DATA SECTION:
-- pv_equiv track=rewrite | github.com/olaor/adventofcode | 2024/10/part2.py | count_trails_from
-- ===== SOURCE A (Python) =====
-- from functools import lru_cache
--
-- def count_trails_from(map_data, x, y):
--     """Counts all distinct hiking trails starting from (x, y) to height 9."""
--     rows, cols = len(map_data), len(map_data[0])
--
--     @lru_cache(None)
--     def dfs(x, y):
--         # Base case: If the current position is height 9, this is a valid trail.
--         if map_data[x][y] == 9:
--             return 1
--
--         total_trails = 0
--         current_height = map_data[x][y]
--
--         # Explore all four possible directions
--         for dx, dy in [(-1, 0), (1, 0), (0, -1), (0, 1)]:
--             nx, ny = x + dx, y + dy
--             if 0 <= nx < rows and 0 <= ny < cols:
--                 next_height = map_data[nx][ny]
--                 if next_height == current_height + 1:  # Valid uphill step
--                     total_trails += dfs(nx, ny)
--
--         return total_trails
--
--     # Start the recursive trail counting from the given position
--     return dfs(x, y)
-- ===== SOURCE B (Python) =====
-- def count_trails_from(map_data, x, y):
--     """Counts all distinct hiking trails starting from (x, y) to height 9."""
--     rows, cols = len(map_data), len(map_data[0])
--
--     def uphill_sum(dp, r, c, h):
--         # trails from (r, c) of height h = sum of trails from in-bounds uphill neighbors
--         return sum(dp[(nr, nc)]
--                    for nr, nc in ((r - 1, c), (r + 1, c), (r, c - 1), (r, c + 1))
--                    if 0 <= nr < rows and 0 <= nc < cols and map_data[nr][nc] == h + 1)
--
--     # bottom-up: fill dp in order of strictly decreasing height, so every
--     # uphill neighbor is already computed when a cell is processed
--     cells = [(r, c) for r in range(rows) for c in range(cols)]
--     cells.sort(key=lambda p: map_data[p[0]][p[1]], reverse=True)
--     dp = {}
--     for r, c in cells:
--         h = map_data[r][c]
--         dp[(r, c)] = 1 if h == 9 else uphill_sum(dp, r, c, h)
--     # one application of the recurrence at the start cell
--     h = map_data[x][y]
--     return 1 if h == 9 else uphill_sum(dp, x, y, h)
-- ===== Notes on version B (the rewrite author's own statement) =====
-- stated objective: alternative
-- what changed: Replaces A's top-down lru_cache-memoized DFS recursion with a bottom-up DP: all cells are sorted by height in decreasing order and a dp dictionary is filled iteratively so every uphill neighbor is already computed, with one final application of the recurrence at the start cell.
-- outside the precondition, e.g. on count_trails_from(((9, 9), (1,)), 0, 0): A returns 1, B raises IndexError
import Mathlib
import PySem

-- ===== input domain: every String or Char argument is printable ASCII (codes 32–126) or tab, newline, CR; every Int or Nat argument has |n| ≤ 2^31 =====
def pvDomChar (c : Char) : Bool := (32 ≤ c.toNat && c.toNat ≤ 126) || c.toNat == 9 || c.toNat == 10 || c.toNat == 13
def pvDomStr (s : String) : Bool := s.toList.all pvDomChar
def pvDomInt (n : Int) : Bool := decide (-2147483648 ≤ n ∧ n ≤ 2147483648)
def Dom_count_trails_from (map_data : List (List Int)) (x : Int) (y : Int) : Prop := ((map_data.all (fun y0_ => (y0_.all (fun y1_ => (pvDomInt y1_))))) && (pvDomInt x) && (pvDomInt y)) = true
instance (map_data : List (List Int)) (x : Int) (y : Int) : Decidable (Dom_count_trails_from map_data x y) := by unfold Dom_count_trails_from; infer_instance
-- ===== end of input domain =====

-- B replaces A's top-down memoized DFS by a bottom-up DP table filled in order of
-- strictly decreasing height (objective: alternative decomposition, same asymptotic cost).


-- ===== PORT A =====

-- map_data[r][c] (Python indexing: negative wraps, out of range raises); exact under
-- Pre_ (there every access made by either program succeeds, so the 0 default is never taken)
def cellAt (m : List (List Int)) (r c : Int) : Int :=
  ((PySem.List.pyGet? m r).bind (fun row => PySem.List.pyGet? row c)).getD 0

-- termination measure bound for the strictly-uphill recursion
def maxHeight (m : List (List Int)) : Int := (m.flatMap id).foldl max 0

theorem cellAt_le_maxHeight (m : List (List Int)) (r c : Int) : cellAt m r c ≤ maxHeight m := by
  unfold cellAt maxHeight
  have h0 : (0:Int) ≤ (m.flatMap id).foldl max 0 := (PySem.List.le_foldl_max (m.flatMap id) 0).1
  cases hrow : PySem.List.pyGet? m r with
  | none => simpa [hrow] using h0
  | some row =>
    cases hv : PySem.List.pyGet? row c with
    | none => simpa [hrow, hv] using h0
    | some v =>
      have hm : v ∈ m.flatMap id := List.mem_flatMap.mpr ⟨row,
        PySem.List.mem_of_pyGet?_eq_some m hrow, PySem.List.mem_of_pyGet?_eq_some row hv⟩
      simpa [hrow, hv] using ((PySem.List.le_foldl_max (m.flatMap id) 0).2 v hm)

-- the guard '0 <= nx < rows and 0 <= ny < cols and map_data[nx][ny] == h + 1'
-- (both Pythons test exactly this conjunction before using a neighbor)
def stepOk (m : List (List Int)) (rows cols h nx ny : Int) : Bool :=
  decide (0 ≤ nx) && decide (nx < rows) && decide (0 ≤ ny) && decide (ny < cols) &&
    decide (cellAt m nx ny = h + 1)

theorem stepOk_iff (m : List (List Int)) (rows cols h nx ny : Int) :
    stepOk m rows cols h nx ny = true ↔
      (0 ≤ nx ∧ nx < rows ∧ 0 ≤ ny ∧ ny < cols ∧ cellAt m nx ny = h + 1) := by
  simp [stepOk, and_assoc]

-- the strictly-uphill step decreases the termination measure of dfsA
theorem dfsA_dec (m : List (List Int)) (rows cols x y nx ny : Int)
    (h : stepOk m rows cols (cellAt m x y) nx ny = true) :
    (1 + maxHeight m - cellAt m nx ny).toNat < (1 + maxHeight m - cellAt m x y).toNat := by
  have hub := cellAt_le_maxHeight m x y
  have heq := ((stepOk_iff m rows cols (cellAt m x y) nx ny).mp h).2.2.2.2
  omega

-- the lru_cached dfs of A (memoization dropped: it only affects running time);
-- the 4-direction loop is unrolled literally, branch order preserved
def dfsA (m : List (List Int)) (rows cols : Int) (x y : Int) : Int :=
  if cellAt m x y = 9 then 1
  else
    (if stepOk m rows cols (cellAt m x y) (x-1) y then dfsA m rows cols (x-1) y else 0) +
    (if stepOk m rows cols (cellAt m x y) (x+1) y then dfsA m rows cols (x+1) y else 0) +
    (if stepOk m rows cols (cellAt m x y) x (y-1) then dfsA m rows cols x (y-1) else 0) +
    (if stepOk m rows cols (cellAt m x y) x (y+1) then dfsA m rows cols x (y+1) else 0)
termination_by (1 + maxHeight m - cellAt m x y).toNat
decreasing_by
  all_goals rename_i hcond
  · exact dfsA_dec m rows cols x y (x-1) y hcond
  · exact dfsA_dec m rows cols x y (x+1) y hcond
  · exact dfsA_dec m rows cols x y x (y-1) hcond
  · exact dfsA_dec m rows cols x y x (y+1) hcond

def count_trails_from (map_data : List (List Int)) (x : Int) (y : Int) : Int :=
  dfsA map_data (map_data.length : Int) ((map_data.headD []).length : Int) x y

-- ===== PORT B =====

-- sum of dp over the in-bounds neighbors exactly one higher (B's uphill_sum);
-- dp[(nr,nc)] is exact: under Pre_ every key this reads is present in dp
def uphillSum (m : List (List Int)) (rows cols : Int) (dp : PySem.Dict (Int × Int) Int)
    (r c h : Int) : Int :=
  (([(r-1, c), (r+1, c), (r, c-1), (r, c+1)].filter
      (fun p => stepOk m rows cols h p.1 p.2)).map
      (fun p => dp.getD p 0)).sum

-- [(r, c) for r in range(rows) for c in range(cols)]
def allCells (rows cols : Int) : List (Int × Int) :=
  (PySem.List.pyRange 0 rows 1).flatMap
    (fun r => (PySem.List.pyRange 0 cols 1).map (fun c => (r, c)))

def count_trails_from_alt (map_data : List (List Int)) (x : Int) (y : Int) : Int :=
  let rows : Int := map_data.length
  let cols : Int := (map_data.headD []).length
  let cells := PySem.List.sorted (allCells rows cols) (fun p => cellAt map_data p.1 p.2) true
  let dp := cells.foldl
    (fun dp p => dp.insert p
      (if cellAt map_data p.1 p.2 = 9 then 1
       else uphillSum map_data rows cols dp p.1 p.2 (cellAt map_data p.1 p.2)))
    PySem.Dict.empty
  if cellAt map_data x y = 9 then 1 else uphillSum map_data rows cols dp x y (cellAt map_data x y)

-- ===== PRECONDITION & SPEC =====
-- Pre_ excludes the inputs on which A's Python raises (empty grid, start index outside
-- Python's wrap range) and ragged grids: on a ragged grid every row access is checked
-- against len(map_data[0]), so A may raise mid-search while B's full sweep raises on
-- any short row even where A happens to return.
def Pre_count_trails_from (map_data : List (List Int)) (x : Int) (y : Int) : Prop :=
  map_data ≠ [] ∧
  (∀ row ∈ map_data, row.length = (map_data.headD []).length) ∧
  -(map_data.length : Int) ≤ x ∧ x < (map_data.length : Int) ∧
  -((map_data.headD []).length : Int) ≤ y ∧ y < ((map_data.headD []).length : Int)
instance (map_data : List (List Int)) (x : Int) (y : Int) : Decidable (Pre_count_trails_from map_data x y) := by unfold Pre_count_trails_from; infer_instance

def pvWitness_count_trails_from : List (List Int) × Int × Int := ([[0, 1, 2], [7, 8, 9]], 0, 0)

def Spec_count_trails_from (map_data : List (List Int)) (x : Int) (y : Int) (out : Int) : Prop := out = count_trails_from_alt map_data x y
instance (map_data : List (List Int)) (x : Int) (y : Int) (out : Int) : Decidable (Spec_count_trails_from map_data x y out) := by unfold Spec_count_trails_from; infer_instance

-- ===== CLAIM (what is proved, stated in full; the proofs are below) =====
def Claim_equal_count_trails_from : Prop := ∀ (map_data : List (List Int)) (x : Int) (y : Int), Dom_count_trails_from map_data x y → Pre_count_trails_from map_data x y → Spec_count_trails_from map_data x y (count_trails_from map_data x y)

-- ===== LEMMAS AND PROOFS =====

-- a filtered-and-summed 4-element list is the corresponding sum of four guarded terms
theorem sum4_filter (g : Int × Int → Bool) (f : Int × Int → Int) (a b c d : Int × Int) :
    ((([a, b, c, d].filter g).map f).sum)
      = (if g a then f a else 0) + (if g b then f b else 0)
        + (if g c then f c else 0) + (if g d then f d else 0) := by
  cases ha : g a <;> cases hb : g b <;> cases hc : g c <;> cases hd : g d <;>
    simp [List.filter, ha, hb, hc, hd] <;> ring

-- uphillSum over a dict that is already correct on admitted uphill neighbors
-- equals the four guarded dfsA terms of one unfolding of dfsA
theorem uphillSum_eq (m : List (List Int)) (rows cols : Int)
    (d : PySem.Dict (Int × Int) Int) (x y : Int)
    (hdp : ∀ n : Int × Int, stepOk m rows cols (cellAt m x y) n.1 n.2 = true →
      d.getD n 0 = dfsA m rows cols n.1 n.2) :
    uphillSum m rows cols d x y (cellAt m x y) =
      (if stepOk m rows cols (cellAt m x y) (x-1) y then dfsA m rows cols (x-1) y else 0) +
      (if stepOk m rows cols (cellAt m x y) (x+1) y then dfsA m rows cols (x+1) y else 0) +
      (if stepOk m rows cols (cellAt m x y) x (y-1) then dfsA m rows cols x (y-1) else 0) +
      (if stepOk m rows cols (cellAt m x y) x (y+1) then dfsA m rows cols x (y+1) else 0) := by
  have t : ∀ n1 n2 : Int,
      (if stepOk m rows cols (cellAt m x y) n1 n2 then d.getD (n1, n2) 0 else 0)
      = (if stepOk m rows cols (cellAt m x y) n1 n2 then dfsA m rows cols n1 n2 else 0) := by
    intro n1 n2
    cases hc : stepOk m rows cols (cellAt m x y) n1 n2 with
    | false => simp
    | true => simpa using hdp (n1, n2) hc
  unfold uphillSum
  rw [sum4_filter]
  simp only [t]

-- membership in the cell list = in-bounds
theorem mem_allCells (rows cols : Int) (p : Int × Int) :
    p ∈ allCells rows cols ↔ 0 ≤ p.1 ∧ p.1 < rows ∧ 0 ≤ p.2 ∧ p.2 < cols := by
  unfold allCells
  constructor
  · intro hp
    rcases List.mem_flatMap.mp hp with ⟨r, hr, hmap⟩
    rcases List.mem_map.mp hmap with ⟨c, hc, rfl⟩
    have h1 := (PySem.List.mem_pyRange_one).mp hr
    have h2 := (PySem.List.mem_pyRange_one).mp hc
    exact ⟨h1.1, h1.2, h2.1, h2.2⟩
  · rintro ⟨h1, h2, h3, h4⟩
    exact List.mem_flatMap.mpr ⟨p.1, (PySem.List.mem_pyRange_one).mpr ⟨h1, h2⟩,
      List.mem_map.mpr ⟨p.2, (PySem.List.mem_pyRange_one).mpr ⟨h3, h4⟩, rfl⟩⟩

TRY IT: In the material above, locate the line containing "decide (0 ≤ nx)" and the line containing "def allCells (rows". Transcribe exactly those two lines and every line between them, and nothing more.

EXERCISE RESULT:
  decide (0 ≤ nx) && decide (nx < rows) && decide (0 ≤ ny) && decide (ny < cols) &&
    decide (cellAt m nx ny = h + 1)

theorem stepOk_iff (m : List (List Int)) (rows cols h nx ny : Int) :
    stepOk m rows cols h nx ny = true ↔
      (0 ≤ nx ∧ nx < rows ∧ 0 ≤ ny ∧ ny < cols ∧ cellAt m nx ny = h + 1) := by
  simp [stepOk, and_assoc]

-- the strictly-uphill step decreases the termination measure of dfsA
theorem dfsA_dec (m : List (List Int)) (rows cols x y nx ny : Int)
    (h : stepOk m rows cols (cellAt m x y) nx ny = true) :
    (1 + maxHeight m - cellAt m nx ny).toNat < (1 + maxHeight m - cellAt m x y).toNat := by
  have hub := cellAt_le_maxHeight m x y
  have heq := ((stepOk_iff m rows cols (cellAt m x y) nx ny).mp h).2.2.2.2
  omega

-- the lru_cached dfs of A (memoization dropped: it only affects running time);
-- the 4-direction loop is unrolled literally, branch order preserved
def dfsA (m : List (List Int)) (rows cols : Int) (x y : Int) : Int :=
  if cellAt m x y = 9 then 1
  else
    (if stepOk m rows cols (cellAt m x y) (x-1) y then dfsA m rows cols (x-1) y else 0) +
    (if stepOk m rows cols (cellAt m x y) (x+1) y then dfsA m rows cols (x+1) y else 0) +
    (if stepOk m rows cols (cellAt m x y) x (y-1) then dfsA m rows cols x (y-1) else 0) +
    (if stepOk m rows cols (cellAt m x y) x (y+1) then dfsA m rows cols x (y+1) else 0)
termination_by (1 + maxHeight m - cellAt m x y).toNat
decreasing_by
  all_goals rename_i hcond
  · exact dfsA_dec m rows cols x y (x-1) y hcond
  · exact dfsA_dec m rows cols x y (x+1) y hcond
  · exact dfsA_dec m rows cols x y x (y-1) hcond
  · exact dfsA_dec m rows cols x y x (y+1) hcond

def count_trails_from (map_data : List (List Int)) (x : Int) (y : Int) : Int :=
  dfsA map_data (map_data.length : Int) ((map_data.headD []).length : Int) x y

-- ===== PORT B =====

-- sum of dp over the in-bounds neighbors exactly one higher (B's uphill_sum);
-- dp[(nr,nc)] is exact: under Pre_ every key this reads is present in dp
def uphillSum (m : List (List Int)) (rows cols : Int) (dp : PySem.Dict (Int × Int) Int)
    (r c h : Int) : Int :=
  (([(r-1, c), (r+1, c), (r, c-1), (r, c+1)].filter
      (fun p => stepOk m rows cols h p.1 p.2)).map
      (fun p => dp.getD p 0)).sum

-- [(r, c) for r in range(rows) for c in range(cols)]
def allCells (rows cols : Int) : List (Int × Int) :=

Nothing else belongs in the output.